Pertama, dengan mudahnya mendapatkan segala informasi yang ada belum tentu menambah wawasan kita, banyak sumber atau situs internet yang tidak memberikan informasi tepat atau dengan kata lain Hoax, pihak-pihak yang tidak bertanggung jawab ini memanfaatkan keadaan demi mencari keuntungan pribadi. Belum lagi kaum milenial yang menyalahgunakan akses internet untuk menelusuri konten-konten negatif.
Walaupun pihak Kementrian Komunikasi dan Informasi telah berupaya dalam meminimalisir pengaksesan konten negatif, tetap saja masih banyak celah tersedia yang dibuat pihak-pihak tak bertanggungjawab tersebut. Kedua, perkembangan jaman tentu tidak hanya terjadi di Indonesia sehingga pemuda kita dituntut untuk kreatif demi bisa bersaing dengan bangsa lain. Persaingan tersebut terjadi di berbagai bidang seperti pendidikan, ekonomi, budaya, politik, dan lainnya.
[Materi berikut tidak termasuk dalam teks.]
-- pv_equiv track=rewrite | github.com/jfpardy/Advent25 | day2/python/day2_part2.py | find_repeated_in_range
-- ===== SOURCE A (Python) =====
-- def find_repeated_in_range(low, high):
--     results = set()
--     max_digits = len(str(high))
--
--     for d in range(1, max_digits + 1):
--         for k in range(2, max_digits // d + 1):
--             total_digits = d * k
--             multiplier = (10**total_digits - 1) // (10**d - 1)
--
--             min_base = 10**(d-1) if d > 1 else 1
--             max_base = 10**d - 1
--
--             min_from_range = (low + multiplier - 1) // multiplier
--             max_from_range = high // multiplier
--
--             actual_min = max(min_base, min_from_range)
--             actual_max = min(max_base, max_from_range)
--
--             for base in range(actual_min, actual_max + 1):
--                 results.add(base * multiplier)
--
--     return results
-- ===== SOURCE B (Python) =====
-- def find_repeated_in_range(low, high):
--     # Enumerate every d-digit base, build the k-fold repetition by shifting,
--     # and keep it only when it falls inside [low, high].
--     results = set()
--     max_digits = len(str(high))
--     for d in range(1, max_digits + 1):
--         for k in range(2, max_digits // d + 1):
--             shift = 10 ** d
--             for base in range(10 ** (d - 1), 10 ** d):
--                 n = 0
--                 for _ in range(k):
--                     n = n * shift + base
--                 if low <= n <= high:
--                     results.add(n)
--     return results
-- ===== Notes on version B (the rewrite author's own statement) =====
-- stated objective: simpler
-- what changed: B drops A's closed-form multiplier and ceil/floor range-clipping arithmetic: it enumerates every d-digit base, builds the repeated number by k-fold shifting, and filters by low <= n <= high.
import Mathlib
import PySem

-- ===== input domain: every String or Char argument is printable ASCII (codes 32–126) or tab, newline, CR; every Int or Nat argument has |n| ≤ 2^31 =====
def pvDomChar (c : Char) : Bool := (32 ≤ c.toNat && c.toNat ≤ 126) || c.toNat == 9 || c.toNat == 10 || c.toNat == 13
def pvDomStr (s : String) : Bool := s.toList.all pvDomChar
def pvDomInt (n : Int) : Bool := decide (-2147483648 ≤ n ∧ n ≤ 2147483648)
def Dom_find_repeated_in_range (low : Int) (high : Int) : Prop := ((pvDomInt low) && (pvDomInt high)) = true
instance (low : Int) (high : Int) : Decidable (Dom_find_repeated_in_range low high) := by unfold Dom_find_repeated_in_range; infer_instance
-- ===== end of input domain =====

-- B replaces A's closed-form multiplier and ceil/floor range clipping by full enumeration of the
-- d-digit bases, building each repeated number by k-fold shifting and filtering by low ≤ n ≤ high;
-- equal return value (not faster).

-- ===== PORT A =====
-- Python exponents 10**e here always have e ≥ 0 (d ≥ 1 in the loop), so '.toNat' on the exponent is exact.
def find_repeated_in_range (low : Int) (high : Int) : List Int :=
  let max_digits : Int := PySem.Str.len (PySem.Int.toStr high)
  (PySem.List.pyRange 1 (max_digits + 1)).foldl (fun results d =>
    (PySem.List.pyRange 2 (PySem.Int.floordiv max_digits d + 1)).foldl (fun results k =>
      let total_digits : Int := d * k
      let multiplier : Int :=
        PySem.Int.floordiv ((10 : Int) ^ total_digits.toNat - 1) ((10 : Int) ^ d.toNat - 1)
      let min_base : Int := if d > 1 then (10 : Int) ^ (d - 1).toNat else 1
      let max_base : Int := (10 : Int) ^ d.toNat - 1
      let min_from_range : Int := PySem.Int.floordiv (low + multiplier - 1) multiplier
      let max_from_range : Int := PySem.Int.floordiv high multiplier
      let actual_min : Int := max min_base min_from_range
      let actual_max : Int := min max_base max_from_range
      (PySem.List.pyRange actual_min (actual_max + 1)).foldl
        (fun results base => PySem.Set.add results (base * multiplier)) results) results)
    PySem.Set.empty

-- ===== PORT B =====
def find_repeated_in_range_alt (low : Int) (high : Int) : List Int :=
  let max_digits : Int := PySem.Str.len (PySem.Int.toStr high)
  (PySem.List.pyRange 1 (max_digits + 1)).foldl (fun results d =>
    (PySem.List.pyRange 2 (PySem.Int.floordiv max_digits d + 1)).foldl (fun results k =>
      let shift : Int := (10 : Int) ^ d.toNat
      (PySem.List.pyRange ((10 : Int) ^ (d - 1).toNat) ((10 : Int) ^ d.toNat)).foldl
        (fun results base =>
          let n : Int := (PySem.List.pyRange 0 k).foldl (fun n _ => n * shift + base) 0
          if low ≤ n ∧ n ≤ high then PySem.Set.add results n else results) results) results)
    PySem.Set.empty

-- ===== PRECONDITION & SPEC =====
def Spec_find_repeated_in_range (low : Int) (high : Int) (out : List Int) : Prop := out = find_repeated_in_range_alt low high
instance (low : Int) (high : Int) (out : List Int) : Decidable (Spec_find_repeated_in_range low high out) := by unfold Spec_find_repeated_in_range; infer_instance

-- ===== CLAIM (what is proved, stated in full; the proofs are below) =====
def Claim_equal_find_repeated_in_range : Prop := ∀ (low : Int) (high : Int), Dom_find_repeated_in_range low high → Spec_find_repeated_in_range low high (find_repeated_in_range low high)

-- ===== LEMMAS AND PROOFS =====

-- geometric repunit-like sum: pvGeom p n = 1 + p + … + p^(n-1)
def pvGeom (p : Int) : Nat → Int
  | 0 => 0
  | n + 1 => pvGeom p n * p + 1

theorem pvGeom_nonneg (p : Int) (hp : 0 ≤ p) : ∀ n, 0 ≤ pvGeom p n
  | 0 => le_refl 0
  | n + 1 => by
      have h := pvGeom_nonneg p hp n
      simp only [pvGeom]
      nlinarith

theorem pvGeom_pos (p : Int) (hp : 0 ≤ p) (n : Nat) : 0 < pvGeom p (n + 1) := by
  have h := pvGeom_nonneg p hp n
  simp only [pvGeom]
  nlinarith

theorem pvGeom_mul (p : Int) : ∀ n, (p - 1) * pvGeom p n = p ^ n - 1
  | 0 => by simp [pvGeom]
  | n + 1 => by
      have ih := pvGeom_mul p n
      simp only [pvGeom, pow_succ]
      linear_combination p * ih

-- the k-fold shift loop computes base * pvGeom
theorem pvShift (p base : Int) : ∀ (n : Nat) (acc : Int),
    (List.range n).foldl (fun x _ => x * p + base) acc = acc * p ^ n + base * pvGeom p n
  | 0, acc => by simp [pvGeom]
  | n + 1, acc => by
      rw [List.range_succ, List.foldl_append, pvShift p base n acc]
      simp only [List.foldl_cons, List.foldl_nil, pvGeom, pow_succ]
      ring

-- A's multiplier is exactly pvGeom (10^d) k
theorem pvMultiplier (d k : Int) (hd : 1 ≤ d) (hk : 0 ≤ k) :
    PySem.Int.floordiv ((10 : Int) ^ (d * k).toNat - 1) ((10 : Int) ^ d.toNat - 1)
      = pvGeom ((10 : Int) ^ d.toNat) k.toNat := by
  have hp : (1 : Int) < 10 ^ d.toNat := one_lt_pow₀ (by norm_num) (by omega)
  have hdk : (d * k).toNat = d.toNat * k.toNat := Int.toNat_mul (by omega) hk
  have hpow : (10 : Int) ^ (d * k).toNat = (10 ^ d.toNat) ^ k.toNat := by
    rw [hdk, pow_mul]
  rw [hpow, ← pvGeom_mul (10 ^ d.toNat) k.toNat,
      PySem.Int.floordiv_eq_ediv_of_pos (by omega),
      Int.mul_ediv_cancel_left _ (by omega)]

-- the in-range test is exactly A's ceil/floor bracket
theorem pvCond (low high m base : Int) (hm : 0 < m) :
    (low ≤ base * m ∧ base * m ≤ high) ↔
      (PySem.Int.floordiv (low + m - 1) m ≤ base ∧ base ≤ PySem.Int.floordiv high m) := by
  have h1 := PySem.Int.le_floordiv_iff_mul_le (a := high) (b := m) (q := base) hm
  have h2 := PySem.Int.le_floordiv_iff_mul_le (a := low + m - 1) (b := m) (q := base + 1) hm
  rw [show (base + 1) * m = base * m + m from by ring] at h2
  set X := base * m with hX
  omega

-- folding a conditional over a range equals folding plainly over the clipped range
theorem pvFoldIf {S : Type} (g : S → Int → S) (lo hi : Int) :
    ∀ (n : Nat) (a b : Int), (b - a).toNat ≤ n → ∀ (init : S),
    (PySem.List.pyRange a b).foldl (fun s x => if lo ≤ x ∧ x ≤ hi then g s x else s) init
      = (PySem.List.pyRange (max a lo) (min (b - 1) hi + 1)).foldl g init
  | 0, a, b, hn, init => by
      rw [PySem.List.pyRange_one_eq_nil (by omega),
          PySem.List.pyRange_one_eq_nil (by omega)]
      rfl
  | n + 1, a, b, hn, init => by
      by_cases hab : b ≤ a
      · rw [PySem.List.pyRange_one_eq_nil hab, PySem.List.pyRange_one_eq_nil (by omega)]
        rfl
      · push Not at hab
        rw [PySem.List.pyRange_one_cons hab, List.foldl_cons]
        by_cases hc : lo ≤ a ∧ a ≤ hi
        · rw [if_pos hc, pvFoldIf g lo hi n (a + 1) b (by omega) (g init a)]
          rw [show max a lo = a from by omega,
              show max (a + 1) lo = a + 1 from by omega,
              PySem.List.pyRange_one_cons (show a < min (b - 1) hi + 1 by omega),
              List.foldl_cons]
        · rw [if_neg hc, pvFoldIf g lo hi n (a + 1) b (by omega) init]
          rcases (by omega : a < lo ∨ hi < a) with h | h
          · rw [show max (a + 1) lo = max a lo from by omega]
          · rw [PySem.List.pyRange_one_eq_nil (by omega),
                PySem.List.pyRange_one_eq_nil (by omega)]

-- the two inner (d,k) loop bodies agree
theorem pvInner (low high d k : Int) (hd : 1 ≤ d) (hk : 2 ≤ k) (results : List Int) :
    (PySem.List.pyRange
        (max (if d > 1 then (10 : Int) ^ (d - 1).toNat else 1)
          (PySem.Int.floordiv
            (low + PySem.Int.floordiv ((10 : Int) ^ (d * k).toNat - 1) ((10 : Int) ^ d.toNat - 1) - 1)
            (PySem.Int.floordiv ((10 : Int) ^ (d * k).toNat - 1) ((10 : Int) ^ d.toNat - 1))))
        (min ((10 : Int) ^ d.toNat - 1)
          (PySem.Int.floordiv high
            (PySem.Int.floordiv ((10 : Int) ^ (d * k).toNat - 1) ((10 : Int) ^ d.toNat - 1))) + 1)).foldl
      (fun results base =>
        PySem.Set.add results
          (base * PySem.Int.floordiv ((10 : Int) ^ (d * k).toNat - 1) ((10 : Int) ^ d.toNat - 1)))
      results
    = (PySem.List.pyRange ((10 : Int) ^ (d - 1).toNat) ((10 : Int) ^ d.toNat)).foldl
        (fun results base =>
          if low ≤ (PySem.List.pyRange 0 k).foldl (fun n _ => n * (10 : Int) ^ d.toNat + base) 0 ∧
              (PySem.List.pyRange 0 k).foldl (fun n _ => n * (10 : Int) ^ d.toNat + base) 0 ≤ high then
            PySem.Set.add results
              ((PySem.List.pyRange 0 k).foldl (fun n _ => n * (10 : Int) ^ d.toNat + base) 0)
          else results)
        results := by
  have hM := pvMultiplier d k hd (by omega)
  have hkt : ∃ j : Nat, k.toNat = j + 1 := ⟨k.toNat - 1, by omega⟩
  obtain ⟨j, hj⟩ := hkt
  have hmpos : 0 < pvGeom ((10 : Int) ^ d.toNat) k.toNat := by
    rw [hj]; exact pvGeom_pos _ (by positivity) j
  -- the shift loop computes base * pvGeom
  have hshift : ∀ base : Int,
      (PySem.List.pyRange 0 k).foldl (fun n _ => n * (10 : Int) ^ d.toNat + base) 0
        = base * pvGeom ((10 : Int) ^ d.toNat) k.toNat := by
    intro base
    rw [PySem.List.pyRange_one, List.foldl_map]
    simpa using pvShift ((10 : Int) ^ d.toNat) base (k - 0).toNat 0
  symm
  -- rewrite B's body into the conditional-interval shape
  rw [PySem.List.foldl_congr_mem _ _
        (fun results base =>
          if PySem.Int.floordiv (low + pvGeom ((10 : Int) ^ d.toNat) k.toNat - 1)
                (pvGeom ((10 : Int) ^ d.toNat) k.toNat) ≤ base ∧
              base ≤ PySem.Int.floordiv high (pvGeom ((10 : Int) ^ d.toNat) k.toNat) then
            PySem.Set.add results (base * pvGeom ((10 : Int) ^ d.toNat) k.toNat)
          else results)
        results
        (by
          intro acc base _
          rw [hshift base]
          exact if_congr (pvCond low high _ base hmpos) rfl rfl),
      pvFoldIf _ _ _ ((10 : Int) ^ d.toNat - (10 : Int) ^ (d - 1).toNat).toNat _ _ (le_refl _)]
  rw [← hM]
  have hminbase : (if d > 1 then (10 : Int) ^ (d - 1).toNat else 1) = (10 : Int) ^ (d - 1).toNat := by
    by_cases h : d > 1
    · rw [if_pos h]
    · rw [if_neg h, show (d - 1).toNat = 0 from by omega, pow_zero]
  conv_rhs => rw [hminbase]

-- ===== VERDICT (by name: the statement is the Claim_ definition above) =====
theorem find_repeated_in_range_spec : Claim_equal_find_repeated_in_range := by
  intro low high _
  unfold Spec_find_repeated_in_range find_repeated_in_range find_repeated_in_range_alt
  apply PySem.List.foldl_congr_mem
  intro acc d hd
  rw [PySem.List.mem_pyRange_one] at hd
  apply PySem.List.foldl_congr_mem
  intro acc2 k hk
  rw [PySem.List.mem_pyRange_one] at hk
  exact pvInner low high d k (by omega) (by omega) acc2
Dan yang terakhir adalah degradasi moral, digitalisasi mempermudah penggunanya dalam ruang sosial yang lebih praktis, contohnya media sosial mampu memberikan panggilan video sehingga penggunanya tidak perlu bertemu langsung, atau diskusi yang bisa dilakukan melalui grup media sosial. Hal tersebut tentu mengurangi intensitas silaturahmi terhadap sesama dan berlanjut dengan berkurangnya etika dan norma sosial di masyarakat. Pemuda cenderung apatis dan tidak mau berbaur karna telah disediakan sistem yang dapat memberikan segalanya tanpa harus diperoleh dari orang lain.
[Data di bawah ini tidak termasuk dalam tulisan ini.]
-- ===== VERDICT (by name: the statement is the Claim_ definition above) =====
theorem expand_number_py_spec : Claim_equal_expand_number_py := by
  intro n _
  unfold Spec_expand_number_py expand_number_py
  rcases lt_or_ge n 0 with hneg | hpos
  · rw [negA 3 n hneg, negB n hneg]
    rcases lt_or_ge (-n) 10000 with hlt | hge
    · rw [posEq 0 (-n) (by omega) hlt]
    · rw [bigA 2 (-n) hge, bigB (-n) hge]
  · rcases lt_or_ge n 10000 with hlt | hge
    · exact posEq 1 n hpos hlt
    · rw [bigA 3 n hge, bigB n hge]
Menjadi Milenial yang berkarakter tentu saja merupakan cara agar peuda bangsa bisa mengikuti jaman dengan cara yang bijak dan mampu bersaing dengan bangsa lain. Karakter yang dimaksud di sini tentu karakter yang positif.
Contoh karakter yang perlu dikembagkan adalah Minat baca, Central Connecticut State University (CCSU) pada maret 2016 menyurvei peringkat literasi negara-negara di dunia berdasar lima indikator kesehatan literasi negara, yakni perpustakaan, surat kabar, pendidikan, dan ketersediaan komputer. Dan hasilnya Indonesia berada di peringkat 60 dari 61 negara.
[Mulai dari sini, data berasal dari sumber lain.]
-- pv_equiv track=rewrite | github.com/eliburnsbaseball/statpad-forever | scripts/build_nba_headshots.py | choose_player
-- ===== SOURCE A (Python) =====
-- def choose_player(candidates, start, end):
--     exact = [p for p in candidates if int(p.get("FROM_YEAR") or 0) == start and int(p.get("TO_YEAR") or 0) == end]
--     if exact:
--         return exact[0]
--
--     overlapping = []
--     for player in candidates:
--         p_start = int(player.get("FROM_YEAR") or 0)
--         p_end = int(player.get("TO_YEAR") or 0)
--         overlap = min(p_end, end) - max(p_start, start)
--         if overlap >= 0:
--             distance = abs(p_start - start) + abs(p_end - end)
--             overlapping.append((distance, -overlap, player))
--     if overlapping:
--         overlapping.sort(key=lambda item: (item[0], item[1]))
--         return overlapping[0][2]
--
--     nearest = []
--     for player in candidates:
--         p_start = int(player.get("FROM_YEAR") or 0)
--         p_end = int(player.get("TO_YEAR") or 0)
--         distance = abs(p_start - start) + abs(p_end - end)
--         nearest.append((distance, player))
--     nearest.sort(key=lambda item: item[0])
--     return nearest[0][1] if nearest else None
-- ===== SOURCE B (Python) =====
-- def choose_player(candidates, start, end):
--     def priority(p):
--         p_start = int(p.get("FROM_YEAR") or 0)
--         p_end = int(p.get("TO_YEAR") or 0)
--         overlap = min(p_end, end) - max(p_start, start)
--         distance = abs(p_start - start) + abs(p_end - end)
--         if p_start == start and p_end == end:
--             tier, third = 0, 0
--         elif overlap >= 0:
--             tier, third = 1, -overlap
--         else:
--             tier, third = 2, 0
--         return (tier, distance, third)
--     return min(candidates, key=priority) if candidates else None
-- ===== Notes on version B (the rewrite author's own statement) =====
-- stated objective: simpler
-- what changed: A's three phases (exact filter, sort of overlapping triples by (distance,-overlap), sort of all by distance) are replaced by one composite lexicographic priority (tier, distance, tie-break) per player and a single stable min pass with no sorting.
import Mathlib
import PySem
Inisiatif kaum milenial dalam menigkatkan budaya membaca di sini sangat dibutuhkan, serta dukungan fasilitas dan literatur dari sekolah terkhususnya. Kemudian pemuda juga diminta memiliki soft skill. Keterampilan manusia yang lebih tinggi, yaitu Keterampilan Abstraksi Non-Teknis dan Keterampilan Sosial kini menjadi salah satu sasaran investasi dan perburuan paling penting dalam Revolusi Industri 4.0.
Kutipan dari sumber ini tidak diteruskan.